Brexit, Foreign Corporations and Early Regional Impacts
DOI reference: 10.1080/13673882.2018.00001054
By Crispian Fuller, School of Geography and Planning, Cardiff University, UK.
In June 2016, 52% of the British population voted to exit from the European Union. Importantly, they did not vote for a particular exit agreement, but a rather a simple decision on whether to leave or not. The consequence of this and the May Government’s strategy of negotiating first with the EU, then presenting an agreement to Parliament, led to considerable political upheaval and a failure to pass this agreement into law. With the fall of the May Government, and subsequent Conservative Party election of Boris Johnson, a ‘no-deal’ Brexit has been conveyed by the new Government, much to the dismay of EU members. At the time of writing this, there remains considerable uncertainty regarding the final agreement, with a final attempt at resolving the Northern Ireland question still taking place. The importance of this contextual discussion is to illustrate the considerable uncertainty generated within the political realm, which has transferred into all aspects of British life, but most notably within the economic landscape! Of critical importance, in this regard, are the operations of foreign corporations in the UK. These in and of themselves are relational entities encompassing various forms of embeddedness within their home and host countries, and constant intracorporate and extra-corporate deliberations. Two critical aspects in this period have been subsidiaries experiencing impacts arising from pre-Brexit upheaval and uncertainties, and the corresponding need to mediate these conditions.
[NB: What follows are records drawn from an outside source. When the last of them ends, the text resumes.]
theorem portB_eq (html : String) (pos : Int) (marker : String) :
    script_ctx_py_alt html pos marker =
      (pvLabel (pvBV '"' (pvBeforeL html pos) % 2 == 1) (pvBV '\'' (pvBeforeL html pos) % 2 == 1),
       PySem.Str.slice html (some (max 0 (pos - 60))) (some (pos + PySem.Str.len marker + 60))) := by
  simp only [script_ctx_py_alt, pvLabel]
  simp only [foldB_eq '"' (pvBeforeL html pos) none 0, foldB_eq '\'' (pvBeforeL html pos) none 0,
    countU_none, zero_add]
  have hm : ∀ n : Nat, PySem.Int.mod ((n : Nat) : Int) 2 = ((n % 2 : Nat) : Int) := fun n =>
    PySem.Int.mod_natCast n 2
  simp only [hm]
  rcases Nat.mod_two_eq_zero_or_one (pvBV '"' (pvBeforeL html pos)) with h1 | h1 <;>
  rcases Nat.mod_two_eq_zero_or_one (pvBV '\'' (pvBeforeL html pos)) with h2 | h2 <;>
  simp [h1, h2]

-- ===== VERDICT (by name: the statement is the Claim_ definition above) =====
theorem script_ctx_py_spec : Claim_unchanged_script_ctx_py := by
  intro html pos marker _ hnd
  rw [portA_eq, portB_eq]
  unfold D_script_ctx_py pvBad at hnd
  simp only [pvBadQ_eq] at hnd
  push_neg at hnd
  obtain ⟨h1, h2⟩ := hnd
  rcases Nat.mod_two_eq_zero_or_one (pvAV '"' (pvBeforeL html pos)) with a1 | a1 <;>
  rcases Nat.mod_two_eq_zero_or_one (pvBV '"' (pvBeforeL html pos)) with b1 | b1 <;>
  rcases Nat.mod_two_eq_zero_or_one (pvAV '\'' (pvBeforeL html pos)) with a2 | a2 <;>
  rcases Nat.mod_two_eq_zero_or_one (pvBV '\'' (pvBeforeL html pos)) with b2 | b2 <;>
    first
    | (exfalso; omega)
    | simp [pvLabel, a1, a2, b1, b2]
    | (exfalso; have := h2 (by omega); omega)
Intrinsic to the mediation of Brexit by subsidiaries and the impact of pre-Brexit upheaval and uncertainties is the actual role and status of the subsidiary within both the corporation and the global production network in which it is embedded. Here, there is a belief that subsidiaries with higher value-added production roles and responsibilities (i.e. ‘competence creating’), such as R&D, have greater importance to the corporation and significant autonomy and capabilities to respond, compared with subsidiaries with limited roles and capabilities (i.e. ‘competence exploiting’) (Cantwell and Mudambi, 2005). Subsidiary possession and access to specific capabilities (e.g. knowledge, skills) also strongly influences the nature of impacts, such as through those generated by way of other actors in global production networks. Subsidiaries are also ‘coupled’ with regions by way of the operation and geographies of the global production networks (GPNs) through which they work. Coupling denotes the extent to which global production networks, and corporations involved in these, are interdependent (Coe and Yeung, 2015). Coupling can range from ‘structural’ arrangements based more on low cost production and limited capabilities, to ‘functional’ arrangements where there can be stronger forms of interdependence through high value-added production. Change rather than stasis characterizes coupling, typically arising from the actions of corporations within GPNs, leading to processes such as decoupling (i.e. disinvestment and closure) and recoupling (i.e. reinvestment).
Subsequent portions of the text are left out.